Query	Comet v0.16.0 (s)	Gluten + Velox v1.6.0 (s)	Speedup
q72-v4.0	32.5	193.5	5.95× (+83%)
q27-v4.0	5.6	9.9	1.77× (+43%)
q76-v4.0	35.9	61.2	1.70× (+41%)
q13-v4.0	7.3	11.9	1.63× (+39%)
q77-v4.0	2.1	3.4	1.62× (+38%)
q30-v4.0	8.8	14.2	1.61× (+38%)
q95-v4.0	69.2	106.7	1.54× (+35%)
q18-v4.0	10.1	15.3	1.51× (+34%)
q68-v4.0	4.3	6.4	1.49× (+33%)
q48-v4.0	5.3	7.8	1.47× (+32%)

Aggregate Workload Characteristics

Aggregate metrics across the full TPC-DS 3TB suite:

Metric	Comet v0.16.0	Gluten + Velox v1.6.0	Delta
Executors / Total Cores	23 / 115	23 / 115	identical
Max Memory	996.5 GB	996.5 GB	identical
Total Jobs	6,192	6,139	-53
Total Stages	9,170	9,110	-60
Total Tasks	4,846,696	4,663,336	-183,360
Input	14.4 TB	15.0 TB	+614.9 GB
Shuffle Read	2.5 TB	8.7 TB	+6.2 TB ⚠
Shuffle Write	6.9 TB	7.0 TB	+95.8 GB
Spill (Disk)	0 B	19.8 GB	+19.8 GB
GC Time	6m 27.1s	26.9s	-6m 0.2s (14× less)

Two caveats apply to the table above:

Shuffle-read divergence is largely a metric artifact.

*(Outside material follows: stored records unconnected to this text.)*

-- pv_equiv track=rewrite | github.com/prvnlhr/Python-DSA | Data Structure/450 DSA Questions/Strings/19. Make binary string alternate.py | minReplacement
-- ===== SOURCE A (Python) =====
-- def minReplacement(s, length):
--     ans = 0
--     for i in range(0, length):
--
--         # If there is 1 at even index positions
--         if i % 2 == 0 and s[i] == '1':
--             ans += 1
--
--         # If there is 0 at odd index positions
--         if i % 2 == 1 and s[i] == '0':
--             ans += 1
--
--     return min(ans, length - ans)
-- ===== SOURCE B (Python) =====
-- def minReplacement(s, length):
--     # Pair-stepping scan of the first max(0, length) characters: no per-index parity tests.
--     t = s[:max(0, length)]
--     n = len(t)
--     ans = 0
--     k = 0
--     while k + 1 < n:
--         ans += (t[k] == '1') + (t[k + 1] == '0')
--         k += 2
--     if k < n:
--         ans += (t[k] == '1')
--     return min(ans, length - ans)
-- ===== Notes on version B (the rewrite author's own statement) =====
-- stated objective: alternative
-- what changed: Replaces the per-index loop with parity branches by slicing the first `length` characters and scanning them two at a time (one '1'-check and one '0'-check per pair, no modulo tests), then taking min(ans, length-ans) as before.
import Mathlib
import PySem

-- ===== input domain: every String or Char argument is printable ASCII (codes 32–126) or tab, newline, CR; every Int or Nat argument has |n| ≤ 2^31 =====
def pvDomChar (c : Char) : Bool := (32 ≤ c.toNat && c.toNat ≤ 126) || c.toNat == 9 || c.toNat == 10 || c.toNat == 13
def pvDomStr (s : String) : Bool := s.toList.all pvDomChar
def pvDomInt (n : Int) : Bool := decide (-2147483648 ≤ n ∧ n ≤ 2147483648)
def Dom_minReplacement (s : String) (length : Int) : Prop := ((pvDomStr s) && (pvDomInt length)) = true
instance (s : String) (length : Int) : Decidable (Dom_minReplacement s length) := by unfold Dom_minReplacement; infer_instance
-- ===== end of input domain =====

-- B replaces the per-index loop with parity branches by a pair-stepping scan of the sliced prefix (alternative decomposition, same cost).

-- ===== PORT A =====
def minReplacement (s : String) (length : Int) : Int :=
  let ans := (PySem.List.pyRange 0 length 1).foldl (fun ans i =>
    let ans := if PySem.Int.mod i 2 == 0 && PySem.List.pyGet? s.toList i == some '1' then ans + 1 else ans
    if PySem.Int.mod i 2 == 1 && PySem.List.pyGet? s.toList i == some '0' then ans + 1 else ans) 0
  min ans (length - ans)

-- ===== PORT B =====
-- the while loop of Source B: steps k by 2, returns (ans, k) at loop exit
def altLoop (t : List Char) (k : Nat) (ans : Int) : Int × Nat :=
  if h : k + 1 < t.length then
    altLoop t (k + 2)
      (ans + (if t[k]'(by omega) == '1' then 1 else 0) + (if t[k + 1]'h == '0' then 1 else 0))
  else (ans, k)
termination_by t.length - k

-- the trailing "if k < n: ans += (t[k] == '1')" of Source B
def altFinish (t : List Char) (ans : Int) (k : Nat) : Int :=
  if h : k < t.length then ans + (if t[k]'h == '1' then 1 else 0) else ans

def minReplacement_alt (s : String) (length : Int) : Int :=
  let t := PySem.List.slice s.toList none (some (max 0 length))
  let p := altLoop t 0 0
  let ans := altFinish t p.1 p.2
  min ans (length - ans)

-- ===== PRECONDITION & SPEC =====
-- Pre_ excludes only length > len(s), on which A raises IndexError.
def Pre_minReplacement (s : String) (length : Int) : Prop :=
  length ≤ (s.toList.length : Int)
instance (s : String) (length : Int) : Decidable (Pre_minReplacement s length) := by
  unfold Pre_minReplacement; infer_instance

def pvWitness_minReplacement : String × Int := ("0101", 4)

def Spec_minReplacement (s : String) (length : Int) (out : Int) : Prop := out = minReplacement_alt s length
instance (s : String) (length : Int) (out : Int) : Decidable (Spec_minReplacement s length out) := by unfold Spec_minReplacement; infer_instance

-- ===== CLAIM (what is proved, stated in full; the proofs are below) =====
def Claim_equal_minReplacement : Prop := ∀ (s : String) (length : Int), Dom_minReplacement s length → Pre_minReplacement s length → Spec_minReplacement s length (minReplacement s length)

-- ===== LEMMAS AND PROOFS =====

-- proof-only helper: replacements needed for the '0101…' pattern, two characters at a time
def pairSum : List Char → Int
  | [] => 0
  | [a] => (if a == '1' then 1 else 0)
  | a :: b :: r => (if a == '1' then 1 else 0) + (if b == '0' then 1 else 0) + pairSum r

-- proof-only helper: the same count with an explicit parity flag (true = even position)
def go2 : Bool → List Char → Int
  | _, [] => 0
  | true, a :: r => (if a == '1' then 1 else 0) + go2 false r
  | false, b :: r => (if b == '0' then 1 else 0) + go2 true r

theorem pairSum_eq_go2 (l : List Char) : pairSum l = go2 true l := by
  induction l using pairSum.induct <;> simp [pairSum, go2, *] <;> ring

theorem altLoop_finish (t : List Char) (k : Nat) (ans : Int) :
    altFinish t (altLoop t k ans).1 (altLoop t k ans).2 = ans + pairSum (t.drop k) := by
  induction k, ans using altLoop.induct t with
  | case1 k ans h ih =>
    simp only [dite_eq_ite] at ih
    rw [altLoop, dif_pos h, ih]
    rw [List.drop_eq_getElem_cons (by omega : k < t.length),
        List.drop_eq_getElem_cons (by omega : k + 1 < t.length)]
    simp [pairSum]; ring
  | case2 k ans h =>
    rw [altLoop, dif_neg h]
    by_cases hk : k < t.length
    · rw [List.drop_eq_getElem_cons hk, List.drop_eq_nil_of_le (by omega)]
      simp [altFinish, hk, pairSum]
    · rw [List.drop_eq_nil_of_le (by omega)]
      simp [altFinish, hk, pairSum]

theorem aLoop_spec (cs : List Char) (n : Nat) (hn : n ≤ cs.length) :
    ∀ (fuel a : Nat) (acc : Int), a + fuel = n →
    (PySem.List.pyRange (a : Int) (n : Int) 1).foldl (fun ans i =>
        let ans := if PySem.Int.mod i 2 == 0 && PySem.List.pyGet? cs i == some '1' then ans + 1 else ans
        if PySem.Int.mod i 2 == 1 && PySem.List.pyGet? cs i == some '0' then ans + 1 else ans) acc
      = acc + go2 (decide (a % 2 = 0)) ((cs.take n).drop a) := by
  intro fuel
  induction fuel with
  | zero =>
    intro a acc ha
    have : a = n := by omega
    subst this
    rw [PySem.List.pyRange_one_eq_nil (le_refl _),
        List.drop_eq_nil_of_le (by simp only [List.length_take]; omega)]
    simp [go2]
  | succ m ih =>
    intro a acc ha
    have han : a < n := by omega
    have hal : a < cs.length := by omega
    rw [PySem.List.pyRange_one_cons (by exact_mod_cast han)]
    have hcast : (a : Int) + 1 = ((a + 1 : Nat) : Int) := by push_cast; ring
    rw [List.foldl_cons, hcast, ih (a + 1) _ (by omega)]
    have hget : PySem.List.pyGet? cs (a : Int) = some (cs[a]'hal) := by
      simp [PySem.List.pyGet?_natCast, List.getElem?_eq_getElem hal]
    have hmod : PySem.Int.mod (a : Int) 2 = ((a % 2 : Nat) : Int) :=
      PySem.Int.mod_natCast a 2
    have hdrop : (cs.take n).drop a = (cs[a]'hal) :: (cs.take n).drop (a + 1) := by
      rw [List.drop_eq_getElem_cons (by simp only [List.length_take]; omega)]
      congr 1
      simp [List.getElem_take]
    rw [hdrop]
    rcases Nat.mod_two_eq_zero_or_one a with he | ho
    · have ho1 : (a + 1) % 2 = 1 := by omega
      simp only [hget, hmod, he, ho1]
      norm_num
      split_ifs with hc <;> simp [go2, hc] <;> ring
    · have he1 : (a + 1) % 2 = 0 := by omega
      simp only [hget, hmod, ho, he1]
      norm_num
      split_ifs with hc <;> simp [go2, hc] <;> ring

-- ===== VERDICT (by name: the statement is the Claim_ definition above) =====
theorem minReplacement_spec : Claim_equal_minReplacement := by
  intro s length _dom hpre
  replace hpre : length ≤ (s.toList.length : Int) := hpre
  unfold Spec_minReplacement minReplacement minReplacement_alt
  rcases (by omega : 0 ≤ length ∨ length < 0) with h0 | hneg
  · have hmax : max 0 length = length := max_eq_right h0
    have hn : length = ((length.toNat : Nat) : Int) := (Int.toNat_of_nonneg h0).symm
    set n := length.toNat with hndef
    have hnl : n ≤ s.toList.length := by omega
    have hA := aLoop_spec s.toList n hnl n 0 0 (by omega)
    simp only [Nat.cast_zero, Nat.zero_mod, decide_true, List.drop_zero, zero_add] at hA
    have hslice : PySem.List.slice s.toList none (some (max 0 length)) = s.toList.take n := by
      rw [hmax, hn]; exact PySem.List.slice_to_natCast s.toList n
    rw [hn] at hslice
    have hB := altLoop_finish (s.toList.take n) 0 0
    simp only [List.drop_zero] at hB
    rw [hn]
    simp only [hA, hslice, hB, pairSum_eq_go2, zero_add]
  · have hmax : max 0 length = 0 := max_eq_left (le_of_lt hneg)
    have hslice : PySem.List.slice s.toList none (some (max 0 length)) = [] := by
      rw [hmax]
      have h := PySem.List.slice_to_natCast s.toList 0
      simpa using h
    have hB := altLoop_finish ([] : List Char) 0 0
    simp only [List.drop_zero] at hB
    rw [PySem.List.pyRange_one_eq_nil (le_of_lt hneg)]
    simp only [List.foldl_nil, hslice, hB, pairSum, zero_add]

The +6.2 TB shuffle-read delta against an essentially identical +95.8 GB shuffle-write delta is dominated by CometShuffleManager not always incrementing Spark's standard shuffle-read counters for native columnar shuffle (visible at the stage level on q93, q72, and q76 where Comet writes are correctly recorded but reads register as 0 B). Gluten's ColumnarShuffleManager records actual byte volumes. The two engines are not actually moving 3× different shuffle volumes.
Off-heap memory accounting is asymmetric. Gluten consistently reports 80–264 MB peak per-task exec memory in dominant stages; Comet reports 0 B in the same metric because its native-side allocations are not surfaced through Spark's peakExecutionMemory counter. Direct memory comparison from the History Server alone is not possible.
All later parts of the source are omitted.